══ Information provided ══
-- pv_equiv track=rewrite | github.com/mohamednaleem/cmems | python/largest_even_number_2.py | largest_even_number
-- ===== SOURCE A (Python) =====
-- def largest_even_number(s):
--     # Extract digits from the string and remove duplicates
--     digits = set([char for char in s if char.isdigit()])
--
--     # Filter out even digits
--     even_digits = [int(digit) for digit in digits if int(digit) % 2 == 0]
--
--     # If no even digits are found, return -1
--     if not even_digits:
--         return -1
--
--     # Sort the digits in descending order to form the largest number
--     even_digits.sort(reverse=True)
--
--     # Join the digits to form the largest even number
--     largest_even = ''.join(map(str, even_digits))
--
--     return int(largest_even)
-- ===== SOURCE B (Python) =====
-- def largest_even_number(s):
--     # Single pass over the even digits in descending order; dedup and order are built in.
--     result = ""
--     for d in "86420":
--         if d in s:
--             result += d
--     return int(result) if result else -1
-- ===== Notes on version B (the rewrite author's own statement) =====
-- stated objective: simpler
-- what changed: Replaces A's collect-set/filter/int-convert/sort/join pipeline by a single pass over the fixed candidate string '86420', appending each even digit found in s, so dedup and descending order are built in.
import Mathlib
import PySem

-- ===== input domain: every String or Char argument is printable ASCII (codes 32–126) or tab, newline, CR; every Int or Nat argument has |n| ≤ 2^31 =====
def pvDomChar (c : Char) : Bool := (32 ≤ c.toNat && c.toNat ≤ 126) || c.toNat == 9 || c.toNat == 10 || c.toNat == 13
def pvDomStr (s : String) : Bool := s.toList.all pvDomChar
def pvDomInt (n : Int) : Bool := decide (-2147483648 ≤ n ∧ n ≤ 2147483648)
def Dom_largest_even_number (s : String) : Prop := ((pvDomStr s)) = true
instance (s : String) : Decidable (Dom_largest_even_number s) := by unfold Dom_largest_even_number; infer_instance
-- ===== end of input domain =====

-- B replaces A's set/filter/sort/join pipeline by one pass over the fixed string "86420" (simpler).

-- ===== PORT A =====
-- int(digit) for a one-character digit string; ofChars? is some on every digit char, so getD 0 is never used
def pvDigitInt (c : Char) : Int := (PySem.Int.ofChars? [c]).getD 0

-- The Python comprehension iterates the SET 'digits' (hash order); it is ported in the set's
-- insertion order — exact here because the list is immediately tested for emptiness and sorted by
-- its distinct values, so the returned value does not depend on the iteration order.
def largest_even_number (s : String) : Int :=
  let digits : PySem.Set Char :=
    PySem.Set.ofList (s.toList.filter (fun c => PySem.Chars.isdigit c))
  let even_digits : List Int :=
    (digits.filter (fun c => PySem.Int.mod (pvDigitInt c) 2 == 0)).map (fun c => pvDigitInt c)
  if even_digits = [] then -1
  else
    let sortedDigits := PySem.List.sorted even_digits (fun x => x) true
    let largest_even := PySem.Chars.join [] (sortedDigits.map (fun n => PySem.Int.toChars n))
    (PySem.Int.ofChars? largest_even).getD 0  -- int(largest_even); never none: nonempty digit string

-- ===== PORT B =====
def largest_even_number_alt (s : String) : Int :=
  let result : List Char := "86420".toList.foldl
    (fun acc d => if PySem.Chars.isIn [d] s.toList then acc ++ [d] else acc) []
  if result = [] then -1
  else (PySem.Int.ofChars? result).getD 0  -- int(result); never none: nonempty digit string

-- ===== PRECONDITION & SPEC =====
def Spec_largest_even_number (s : String) (out : Int) : Prop := out = largest_even_number_alt s
instance (s : String) (out : Int) : Decidable (Spec_largest_even_number s out) := by unfold Spec_largest_even_number; infer_instance

-- ===== CLAIM (what is proved, stated in full; the proofs are below) =====
def Claim_equal_largest_even_number : Prop := ∀ (s : String), Dom_largest_even_number s → Spec_largest_even_number s (largest_even_number s)

-- ===== LEMMAS AND PROOFS =====

-- the ten ASCII digit chars (proof-side helper)
def pvDigits : List Char := ['0','1','2','3','4','5','6','7','8','9']
-- the even digit chars in descending order (proof-side helper)
def pvEvens : List Char := ['8','6','4','2','0']

lemma pv_isdigit_mem (c : Char) (h : PySem.Chars.isdigit c = true) : c ∈ pvDigits := by
  simp only [PySem.Chars.isdigit, Bool.and_eq_true, decide_eq_true_eq] at h
  obtain ⟨h1, h2⟩ := h
  have hv1 : 48 ≤ c.toNat := h1
  have hv2 : c.toNat ≤ 57 := h2
  have : c.toNat = 48 ∨ c.toNat = 49 ∨ c.toNat = 50 ∨ c.toNat = 51 ∨ c.toNat = 52 ∨
      c.toNat = 53 ∨ c.toNat = 54 ∨ c.toNat = 55 ∨ c.toNat = 56 ∨ c.toNat = 57 := by omega
  have hc : ∀ n, c.toNat = n → c = Char.ofNat n := by
    intro n hn; subst hn; exact (Char.ofNat_toNat c).symm
  rcases this with h | h | h | h | h | h | h | h | h | h <;>
    simp [pvDigits, hc _ h]

set_option maxRecDepth 8192 in
lemma pv_digit_inj : ∀ x ∈ pvDigits, ∀ y ∈ pvDigits, pvDigitInt x = pvDigitInt y → x = y := by
  intro x hx y hy; fin_cases hx <;> fin_cases hy <;> decide

set_option maxRecDepth 8192 in
lemma pv_even_mem (c : Char) (hc : c ∈ pvDigits)
    (he : (PySem.Int.mod (pvDigitInt c) 2 == 0) = true) : c ∈ pvEvens := by
  fin_cases hc <;> revert he <;> decide

set_option maxRecDepth 8192 in
lemma pv_evens_isdigit : ∀ d ∈ pvEvens, PySem.Chars.isdigit d = true := by
  intro d hd; fin_cases hd <;> rfl

set_option maxRecDepth 8192 in
lemma pv_evens_even : ∀ d ∈ pvEvens, (PySem.Int.mod (pvDigitInt d) 2 == 0) = true := by
  intro d hd; fin_cases hd <;> rfl

set_option maxRecDepth 8192 in
lemma pv_evens_toChars : ∀ d ∈ pvEvens, PySem.Int.toChars (pvDigitInt d) = [d] := by
  intro d hd; fin_cases hd <;> rfl

set_option maxRecDepth 8192 in
lemma pv_evens_pairwise : List.Pairwise (fun a b => pvDigitInt b < pvDigitInt a) pvEvens := by decide

-- A's sorted even-digit list is exactly B's descending scan, mapped to ints
lemma pv_sorted_eq (l : List Char) :
    PySem.List.sorted
      (((PySem.Set.ofList (l.filter (fun c => PySem.Chars.isdigit c))).filter
          (fun c => PySem.Int.mod (pvDigitInt c) 2 == 0)).map (fun c => pvDigitInt c))
      (fun x => x) true
      = (pvEvens.filter (fun d => decide (d ∈ l))).map (fun c => pvDigitInt c) := by
  set D := (PySem.Set.ofList (l.filter (fun c => PySem.Chars.isdigit c))).filter
      (fun c => PySem.Int.mod (pvDigitInt c) 2 == 0) with hD
  set cs := pvEvens.filter (fun d => decide (d ∈ l)) with hcs
  have hcs_sub : ∀ x ∈ cs, x ∈ pvEvens := fun x hx => List.mem_of_mem_filter hx
  have hD_digit : ∀ c ∈ D, c ∈ pvDigits := by
    intro c hc
    rw [hD, List.mem_filter] at hc
    have := (PySem.Set.mem_ofList _ _).mp hc.1
    exact pv_isdigit_mem c (List.mem_filter.mp this).2
  have hpw : List.Pairwise (fun a b : Int => b < a) (cs.map (fun c => pvDigitInt c)) := by
    rw [List.pairwise_map]
    exact List.Pairwise.filter _ pv_evens_pairwise
  apply PySem.List.sorted_rev_eq_of_perm_of_pairwise_gt
  · -- permutation: same (distinct) elements
    rw [List.perm_ext_iff_of_nodup]
    · intro x
      simp only [List.mem_map, hcs, List.mem_filter, hD, decide_eq_true_eq]
      constructor
      · rintro ⟨d, ⟨hdE, hdl⟩, rfl⟩
        refine ⟨d, ⟨(PySem.Set.mem_ofList _ _).mpr ?_, pv_evens_even d hdE⟩, rfl⟩
        exact List.mem_filter.mpr ⟨hdl, pv_evens_isdigit d hdE⟩
      · rintro ⟨c, ⟨hcD, hce⟩, rfl⟩
        have hcl := (List.mem_filter.mp ((PySem.Set.mem_ofList _ _).mp hcD)).1
        have hcdig := pv_isdigit_mem c (List.mem_filter.mp ((PySem.Set.mem_ofList _ _).mp hcD)).2
        exact ⟨c, ⟨pv_even_mem c hcdig hce, hcl⟩, rfl⟩
    · -- nodup of the mapped descending scan: strictly decreasing
      exact hpw.imp (fun h => ne_of_gt h)
    · -- nodup of A's list: the set is nodup and pvDigitInt is injective on digit chars
      apply List.Nodup.map_on
      · intro x hx y hy
        exact pv_digit_inj x (hD_digit x hx) y (hD_digit y hy)
      · exact (PySem.Set.nodup_ofList _).filter _
  · exact hpw

-- ===== VERDICT (by name: the statement is the Claim_ definition above) =====
theorem largest_even_number_spec : Claim_equal_largest_even_number := by
  intro s _hd
  unfold Spec_largest_even_number largest_even_number largest_even_number_alt
  have h86420 : "86420".toList = pvEvens := by decide
  -- B's loop is a filter of the fixed candidate list
  have hres : "86420".toList.foldl
      (fun acc d => if PySem.Chars.isIn [d] s.toList then acc ++ [d] else acc) []
      = pvEvens.filter (fun d => decide (d ∈ s.toList)) := by
    rw [h86420, PySem.List.foldl_append_if_eq_filter]
    simp only [List.nil_append]
    apply List.filter_congr
    intro d _
    rw [Bool.eq_iff_iff, PySem.Chars.isIn_iff_infix, List.singleton_infix_iff, decide_eq_true_eq]
  -- the two emptiness tests agree
  have hempty : (((PySem.Set.ofList (s.toList.filter (fun c => PySem.Chars.isdigit c))).filter
      (fun c => PySem.Int.mod (pvDigitInt c) 2 == 0)).map (fun c => pvDigitInt c) = [])
      ↔ pvEvens.filter (fun d => decide (d ∈ s.toList)) = [] := by
    constructor
    · intro h
      have h2 := pv_sorted_eq s.toList
      rw [h] at h2
      have := h2.symm
      simp only [PySem.List.sorted] at this
      simpa using this
    · intro h
      have hperm := PySem.List.sorted_perm
        (((PySem.Set.ofList (s.toList.filter (fun c => PySem.Chars.isdigit c))).filter
          (fun c => PySem.Int.mod (pvDigitInt c) 2 == 0)).map (fun c => pvDigitInt c))
        (fun x => x) true
      rw [pv_sorted_eq s.toList, h] at hperm
      exact hperm.symm.eq_nil
  -- the joined digit string is exactly B's result string
  have hjoin : PySem.Chars.join []
      (((pvEvens.filter (fun d => decide (d ∈ s.toList))).map (fun c => pvDigitInt c)).map
        (fun n => PySem.Int.toChars n)) = pvEvens.filter (fun d => decide (d ∈ s.toList)) := by
    rw [List.map_map]
    have h2 : (pvEvens.filter (fun d => decide (d ∈ s.toList))).map
        ((fun n => PySem.Int.toChars n) ∘ fun c => pvDigitInt c)
        = (pvEvens.filter (fun d => decide (d ∈ s.toList))).map (fun c => [c]) := by
      apply List.map_congr_left
      intro d hd
      exact pv_evens_toChars d (List.mem_of_mem_filter hd)
    rw [h2, PySem.Chars.join_nil_singletons]
  simp only [hres, pv_sorted_eq s.toList]
  by_cases hnil : pvEvens.filter (fun d => decide (d ∈ s.toList)) = []
  · rw [if_pos (hempty.mpr hnil), if_pos hnil]
  · rw [if_neg (fun h => hnil (hempty.mp h)), if_neg hnil, hjoin]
═══
* _What you should do_: Although the records may continue, retype only the lines from the first one through the one containing "-- int(digit) for", exactly as they appear.

* _Written response_:
-- pv_equiv track=rewrite | github.com/mohamednaleem/cmems | python/largest_even_number_2.py | largest_even_number
-- ===== SOURCE A (Python) =====
-- def largest_even_number(s):
--     # Extract digits from the string and remove duplicates
--     digits = set([char for char in s if char.isdigit()])
--
--     # Filter out even digits
--     even_digits = [int(digit) for digit in digits if int(digit) % 2 == 0]
--
--     # If no even digits are found, return -1
--     if not even_digits:
--         return -1
--
--     # Sort the digits in descending order to form the largest number
--     even_digits.sort(reverse=True)
--
--     # Join the digits to form the largest even number
--     largest_even = ''.join(map(str, even_digits))
--
--     return int(largest_even)
-- ===== SOURCE B (Python) =====
-- def largest_even_number(s):
--     # Single pass over the even digits in descending order; dedup and order are built in.
--     result = ""
--     for d in "86420":
--         if d in s:
--             result += d
--     return int(result) if result else -1
-- ===== Notes on version B (the rewrite author's own statement) =====
-- stated objective: simpler
-- what changed: Replaces A's collect-set/filter/int-convert/sort/join pipeline by a single pass over the fixed candidate string '86420', appending each even digit found in s, so dedup and descending order are built in.
import Mathlib
import PySem

-- ===== input domain: every String or Char argument is printable ASCII (codes 32–126) or tab, newline, CR; every Int or Nat argument has |n| ≤ 2^31 =====
def pvDomChar (c : Char) : Bool := (32 ≤ c.toNat && c.toNat ≤ 126) || c.toNat == 9 || c.toNat == 10 || c.toNat == 13
def pvDomStr (s : String) : Bool := s.toList.all pvDomChar
def pvDomInt (n : Int) : Bool := decide (-2147483648 ≤ n ∧ n ≤ 2147483648)
def Dom_largest_even_number (s : String) : Prop := ((pvDomStr s)) = true
instance (s : String) : Decidable (Dom_largest_even_number s) := by unfold Dom_largest_even_number; infer_instance
-- ===== end of input domain =====

-- B replaces A's set/filter/sort/join pipeline by one pass over the fixed string "86420" (simpler).

-- ===== PORT A =====
-- int(digit) for a one-character digit string; ofChars? is some on every digit char, so getD 0 is never used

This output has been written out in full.